Deuxième partie : VI. L’agnosticisme pur ; VII. L’agnosticisme croyant ou dogmatique ; VIII. L’agnosticisme larvé ou des modernistes.

PREMIÈRE PARTIE

I. — Origine du mot. — Le mot agnosticisme a été jeté dans la circulation en 1869 par Henri Huxley. Parvenu à l’âge d’homme, Huxley reconnut un jour qu’il n’était plus chrétien, mais libre penseur. « La plupart de mes contemporains, dit-il, pensaient avoir atteint une certaine gnose et prétendaient avoir résolu le problème de l’existence ; j’étais parfaitement sûr de ne rien savoir sur ce sujet et bien convaincu que le problème est insoluble ; et, comme j’avais Hume et Kant de mon côté, je ne croyais pas présomptueux de m’en tenir à mon opinion. » Huxley faisait partie de la Metaphysical Society, club dont les membres professaient chacun un système défini ; il lui vint à l’esprit de se faire comme les autres une étiquette, et il lui sembla que pour bien montrer l’antithèse de sa pensée et des vues philosophiques ou théologiques de ceux qui prétendaient si bien savoir tant de choses qu’il ignorait, l’épithète d’agnostique serait très convenable. « J’en fis donc parade à la Société de Métaphysique, pour montrer que moi aussi, comme les autres renards, j’avais une queue ; et, à ma grande satisfaction, le mot, qui eut pour parrain le Spectator, réussit. » Huxley, Agnosticism, 1889.

L’agnosticisme est une méthode ou une doctrine subtile, l’attitude agnostique est des plus instables ; d’autre part, le mot est devenu populaire, surtout dans les pays de langue anglaise, grâce à la propagande et à la polémique.

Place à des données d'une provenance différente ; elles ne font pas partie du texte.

-- pv_equiv track=rewrite | github.com/kaushik701/Coding-Interview-Questions | Strings/LongestBalancedSubstring.py | LongestBalanceSubstring
-- ===== SOURCE A (Python) =====
-- def LongestBalanceSubstring(string):
-- 	maxLength = 0
-- 	for i in range(len(string)):
-- 		for j in range(i+2,len(string)+1,2):
-- 			if isBalanced(string[i:j]):
-- 				currentLength = j-i
-- 				maxLength = max(maxLength,currentLength)
--
-- 	return maxLength
--
-- def isBalanced(string):
-- 	openParensStack = []
--
-- 	for char in string:
-- 		if char == "(":
-- 			openParensStack.append("(")
-- 		elif len(openParensStack) > 0:
-- 			openParensStack.pop()
-- 		else:
-- 			return False
--
-- 	return len(openParensStack) == 0
-- ===== SOURCE B (Python) =====
-- def LongestBalanceSubstring(string):
--     maxLength = 0
--     n = len(string)
--     for i in range(n):
--         bal = 0
--         for j in range(i, n):
--             bal += 1 if string[j] == "(" else -1
--             if bal < 0:
--                 break
--             if bal == 0:
--                 maxLength = max(maxLength, j - i + 1)
--     return maxLength
-- ===== Notes on version B (the rewrite author's own statement) =====
-- stated objective: faster
-- what changed: A slices out every even-length substring and re-checks each with a stack-based isBalanced helper (O(n^3)); B keeps one running balance counter per start index, breaking early when it goes negative and recording the length whenever it returns to zero, removing both the slicing and the per-substring re-scan (O(n^2)).
import Mathlib
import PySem

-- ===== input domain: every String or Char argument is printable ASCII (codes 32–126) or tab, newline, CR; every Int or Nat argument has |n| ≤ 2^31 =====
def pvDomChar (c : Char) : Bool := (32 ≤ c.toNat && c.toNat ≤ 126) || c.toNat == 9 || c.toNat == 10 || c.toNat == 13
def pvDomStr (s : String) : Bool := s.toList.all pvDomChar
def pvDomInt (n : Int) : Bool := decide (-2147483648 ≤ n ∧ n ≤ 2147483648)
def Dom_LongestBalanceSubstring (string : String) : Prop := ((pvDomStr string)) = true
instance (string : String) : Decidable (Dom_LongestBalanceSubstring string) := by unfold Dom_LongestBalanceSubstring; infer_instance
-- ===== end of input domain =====

-- B replaces A's slice-and-recheck double loop by a single running balance counter per start
-- index with an early break; objective: faster.

-- ===== PORT A =====
-- A's helper isBalanced: stack of '(', pop on any other char, fail on pop from empty
def pvIsBalanced : List Char → List Char → Bool
  | [], st => st.isEmpty
  | c :: r, st =>
    if c = '(' then pvIsBalanced r ('(' :: st)
    else if st.length > 0 then pvIsBalanced r st.tail
    else false

def LongestBalanceSubstring (string : String) : Int :=
  (PySem.List.pyRange 0 (string.toList.length : Int) 1).foldl (fun maxLength i =>
    (PySem.List.pyRange (i + 2) ((string.toList.length : Int) + 1) 2).foldl (fun acc j =>
      if pvIsBalanced (PySem.List.slice string.toList (some i) (some j)) [] then max acc (j - i)
      else acc) maxLength) 0

-- ===== PORT B =====
-- inner loop of Source B: running balance from start i, break on negative, record length on zero
def pvScan : List Char → Int → Int → Int → Int
  | [], _, _, maxLength => maxLength
  | c :: r, bal, len, maxLength =>
    let bal' := bal + (if c = '(' then 1 else -1)
    if bal' < 0 then maxLength
    else if bal' = 0 then pvScan r bal' (len + 1) (max maxLength (len + 1))
    else pvScan r bal' (len + 1) maxLength

def LongestBalanceSubstring_alt (string : String) : Int :=
  (PySem.List.pyRange 0 (string.toList.length : Int) 1).foldl
    (fun maxLength i => pvScan (string.toList.drop i.toNat) 0 0 maxLength) 0

-- ===== PRECONDITION & SPEC =====
def Spec_LongestBalanceSubstring (string : String) (out : Int) : Prop := out = LongestBalanceSubstring_alt string
instance (string : String) (out : Int) : Decidable (Spec_LongestBalanceSubstring string out) := by unfold Spec_LongestBalanceSubstring; infer_instance

-- ===== CLAIM (what is proved, stated in full; the proofs are below) =====
def Claim_equal_LongestBalanceSubstring : Prop := ∀ (string : String), Dom_LongestBalanceSubstring string → Spec_LongestBalanceSubstring string (LongestBalanceSubstring string)

-- ===== LEMMAS AND PROOFS =====

-- counter form of A's isBalanced: the stack length is all that matters
def pvBalC : List Char → Int → Bool
  | [], b => b == 0
  | c :: r, b =>
    if c = '(' then pvBalC r (b + 1)
    else if b > 0 then pvBalC r (b - 1)
    else false

theorem pvIsBalanced_eq_balC : ∀ (u : List Char) (st : List Char),
    pvIsBalanced u st = pvBalC u (st.length : Int) := by
  intro u
  induction u with
  | nil =>
    intro st
    cases st with
    | nil => simp [pvIsBalanced, pvBalC]
    | cons x rest => simp [pvIsBalanced, pvBalC]; omega
  | cons c r IH =>
    intro st
    by_cases hc : c = '('
    · simp only [pvIsBalanced, pvBalC, hc, if_true]
      rw [IH]
      simp
    · cases st with
      | nil => simp [pvIsBalanced, pvBalC, hc]
      | cons x rest =>
        simp only [pvIsBalanced, pvBalC, hc, if_false]
        rw [if_pos (by simp : (x :: rest).length > 0),
            if_pos (by simp : ((x :: rest).length : Int) > 0)]
        rw [IH]
        simp

theorem pvBalC_parity : ∀ (u : List Char) (b : Int),
    pvBalC u b = true → ((u.length : Int) + b) % 2 = 0 := by
  intro u
  induction u with
  | nil => intro b h; simp [pvBalC] at h; simp [h]
  | cons c r IH =>
    intro b h
    simp only [pvBalC] at h
    by_cases hc : c = '('
    · rw [if_pos hc] at h
      have := IH (b + 1) h
      simp only [List.length_cons]
      push_cast
      omega
    · rw [if_neg hc] at h
      by_cases hb : b > 0
      · rw [if_pos hb] at h
        have := IH (b - 1) h
        simp only [List.length_cons]
        push_cast
        omega
      · rw [if_neg hb] at h
        exact absurd h (by simp)

-- pvScan as a fold over the candidate lengths 1..|t|
theorem pvScan_eq_fold : ∀ (t : List Char) (b len acc : Int), 0 ≤ b →
    pvScan t b len acc =
      (List.range t.length).foldl
        (fun a k => if pvBalC (t.take (k + 1)) b then max a (len + ((k : Int) + 1)) else a) acc := by
  intro t
  induction t with
  | nil => intro b len acc _; simp [pvScan]
  | cons c r IH =>
    intro b len acc hb
    simp only [pvScan]
    by_cases hneg : b + (if c = '(' then 1 else -1) < 0
    · rw [if_pos hneg]
      have hc : ¬ c = '(' := by
        intro h; rw [if_pos h] at hneg; omega
      have hb0 : ¬ (b : Int) > 0 := by
        rw [if_neg hc] at hneg; omega
      have hfalse : ∀ (u : List Char), pvBalC (c :: u) b = false := by
        intro u; simp [pvBalC, hc, hb0]
      rw [List.length_cons, List.range_succ_eq_map, List.foldl_cons, List.foldl_map]
      simp only [Nat.succ_eq_add_one, List.take_succ_cons, hfalse, Bool.false_eq_true,
        if_false]
      exact (List.foldl_fixed _).symm
    · rw [if_neg hneg]
      rw [Int.not_lt] at hneg
      have hstep : ∀ u : List Char, pvBalC (c :: u) b = pvBalC u (b + (if c = '(' then 1 else -1)) := by
        intro u
        by_cases hc : c = '('
        · simp [pvBalC, hc]
        · have hbp : (b : Int) > 0 := by rw [if_neg hc] at hneg; omega
          rw [if_neg hc]
          simp only [pvBalC, if_neg hc, if_pos hbp]
          rw [show b + (-1 : Int) = b - 1 from by ring]
      rw [List.length_cons, List.range_succ_eq_map, List.foldl_cons, List.foldl_map]
      simp only [Nat.succ_eq_add_one, List.take_succ_cons, List.take_zero, Nat.cast_zero,
        Nat.cast_add, Nat.cast_one]
      have h1 : pvBalC (c :: List.nil) b = (b + (if c = '(' then 1 else -1) == 0) := by
        rw [hstep]; simp [pvBalC]
      by_cases hz : b + (if c = '(' then 1 else -1) = 0
      · rw [if_pos hz, IH _ _ _ (le_of_eq hz.symm)]
        have hinit : (if pvBalC [c] b = true then max acc (len + (0 + 1)) else acc)
            = max acc (len + 1) := by
          simp only [h1, hz]
          simp
        rw [hinit]
        apply PySem.List.foldl_congr_mem
        intro a k _
        rw [hstep, hz]
        have hv : len + ((k : Int) + 1 + 1) = len + 1 + ((k : Int) + 1) := by ring
        rw [hv]
      · rw [if_neg hz, IH _ _ _ (by omega)]
        have hinit : (if pvBalC [c] b = true then max acc (len + (0 + 1)) else acc)
            = acc := by
          simp only [h1]
          simp [hz]
        rw [hinit]
        apply PySem.List.foldl_congr_mem
        intro a k _
        rw [hstep]
        have hv : len + ((k : Int) + 1 + 1) = len + 1 + ((k : Int) + 1) := by ring
        rw [hv]

-- even candidate lengths 1..m are exactly 2,4,...
theorem pvEvens_eq : ∀ m : Nat,
    ((List.range m).map (fun k => k + 1)).filter (fun L => decide (L % 2 = 0)) =
      (List.range (m / 2)).map (fun k => 2 * k + 2) := by
  intro m
  induction m with
  | zero => simp
  | succ m IH =>
    rw [List.range_succ, List.map_append, List.filter_append, IH]
    by_cases h : (m + 1) % 2 = 0
    · have h2 : (m + 1) / 2 = m / 2 + 1 := by omega
      have h3 : 2 * (m / 2) + 2 = m + 1 := by omega
      rw [h2, List.range_succ, List.map_append]
      simp [h, h3]
    · have h2 : (m + 1) / 2 = m / 2 := by omega
      simp [h, h2]

theorem pv_per_i (s : List Char) (i : Int) (h0 : 0 ≤ i) (hlt : i < (s.length : Int)) (acc : Int) :
    (PySem.List.pyRange (i + 2) ((s.length : Int) + 1) 2).foldl
      (fun a j => if pvIsBalanced (PySem.List.slice s (some i) (some j)) [] then max a (j - i) else a) acc
    = pvScan (s.drop i.toNat) 0 0 acc := by
  obtain ⟨iN, rfl⟩ : ∃ iN : Nat, i = (iN : Int) := ⟨i.toNat, (Int.toNat_of_nonneg h0).symm⟩
  rw [Int.toNat_natCast]
  have hm : (s.drop iN).length = s.length - iN := List.length_drop
  rw [PySem.List.pyRange_of_pos _ _ (by norm_num : (0:Int) < 2)]
  have hK : (if (iN : Int) + 2 < (s.length : Int) + 1
        then (((s.length : Int) + 1 - ((iN : Int) + 2) + 2 - 1) / 2).toNat else 0)
      = (s.drop iN).length / 2 := by
    rw [hm]; split_ifs with h <;> omega
  rw [hK, List.foldl_map]
  refine Eq.trans (PySem.List.foldl_congr_mem _ _
      (fun a k => if pvBalC ((s.drop iN).take (2 * k + 2)) 0 then max a ((2 * k + 2 : Nat) : Int) else a)
      acc ?_) ?_
  · intro a k _
    have hcast : (iN : Int) + 2 + 2 * (k : Int) = ((iN + (2 * k + 2) : Nat) : Int) := by
      push_cast; ring
    rw [hcast, PySem.List.slice_natCast, show iN + (2 * k + 2) - iN = 2 * k + 2 from by omega]
    rw [pvIsBalanced_eq_balC]
    simp only [List.length_nil, Nat.cast_zero]
    rw [show ((iN + (2 * k + 2) : Nat) : Int) - (iN : Int) = ((2 * k + 2 : Nat) : Int) from by
      push_cast; ring]
  · rw [← List.foldl_map (f := fun k => 2 * k + 2)
        (g := fun (a : Int) (L : Nat) => if pvBalC ((s.drop iN).take L) 0 then max a (L : Int) else a)]
    rw [← pvEvens_eq, List.foldl_filter, List.foldl_map]
    rw [pvScan_eq_fold _ 0 0 acc le_rfl]
    apply PySem.List.foldl_congr_mem
    intro a k hk
    have hkm : k < (s.drop iN).length := List.mem_range.mp hk
    by_cases he : (k + 1) % 2 = 0
    · simp only [he, decide_true, if_true]
      rw [show ((k + 1 : Nat) : Int) = 0 + ((k : Int) + 1) from by push_cast; ring]
    · have hfalse : pvBalC ((s.drop iN).take (k + 1)) 0 = false := by
        cases h : pvBalC ((s.drop iN).take (k + 1)) 0 with
        | false => rfl
        | true =>
          have hp := pvBalC_parity _ _ h
          rw [List.length_take, min_eq_left (by omega)] at hp
          omega
      simp [he, hfalse]

-- ===== VERDICT (by name: the statement is the Claim_ definition above) =====
theorem LongestBalanceSubstring_spec : Claim_equal_LongestBalanceSubstring := by
  intro string _
  unfold Spec_LongestBalanceSubstring LongestBalanceSubstring LongestBalanceSubstring_alt
  apply PySem.List.foldl_congr_mem
  intro acc i hi
  obtain ⟨h0, hlt⟩ := PySem.List.mem_pyRange_one.mp hi
  exact pv_per_i string.toList i h0 hlt acc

Aussi ne faut-il pas s’étonner que ce terme soit fréquemment employé abusivement soit dans la conversation familière, soit dans les ouvrages de controverse. Le premier soin de l’apologiste sera donc de bien se rendre compte du sens que l’adversaire donne à ce mot, soit qu’il se pare de l’épithète d’agnostique, soit — comme le font les modernistes — qu’il prétende ne pas la mériter. Pour écarter les équivoques et poser nettement la question, avant d’aborder l’étude directe du sujet, nous procéderons par élimination et essaierons de pénétrer dans la psychologie de l’agnosticisme, tout en discutant chemin faisant quelques-unes des conséquences de cette doctrine.

II. — L’agnosticisme n’est pas le scepticisme universel, bien que souvent il y conduise. — L’agnosticisme est un scepticisme partiel, commun à des doctrines d’ailleurs très différentes, qui s’accordent à déclarer l’absolu, ou la chose en soi, inconnaissable. Les formes modernes du scepticisme universel sont le phénoménisme et certaines variétés du monisme. Beaucoup de ceux qui se disent agnostiques sont des adversaires, plus ou moins conscients, du réalisme naturel à l’esprit humain, et sont partisans d’un phénoménisme, sensualiste ou idéaliste, empirique ou rationnel, plus ou moins mitigé. D’autres soi-disant agnostiques répètent après Clifford, Bain, etc., les formules d’un monisme qui, en psychologie, nie toute distinction réelle entre la matière et l’esprit, et qui, en métaphysique, nie la transcendance du divin. (Cf. Maher, Psychology, London, 1903, p. 524.) Moniste ou phénoméniste — souvent c’est tout un — cette classe d’agnostiques emploie des arguments tellement contraires au réalisme du sens commun, tellement opposés à l’idée naturelle à tous d’un Dieu distinct du monde, que le grand public confond souvent l’agnosticisme avec ces formes modernes du scepticisme universel. La méprise est d’autant plus facile, qu’il se trouve partout des philosophes amateurs qui, voyant l’agnosticisme à la mode, couvrent de cette étiquette les idées floues qui sont le fond de leurs systèmes. Voyant si fréquemment appliquer la célèbre boutade de Hodgson : « Ce que vous ignorez totalement, donnez-le pour l’explication de tout le reste », le public se persuade qu’agnosticisme et pyrrhonisme sont identiques. Facile est la méprise, mais c’est une méprise.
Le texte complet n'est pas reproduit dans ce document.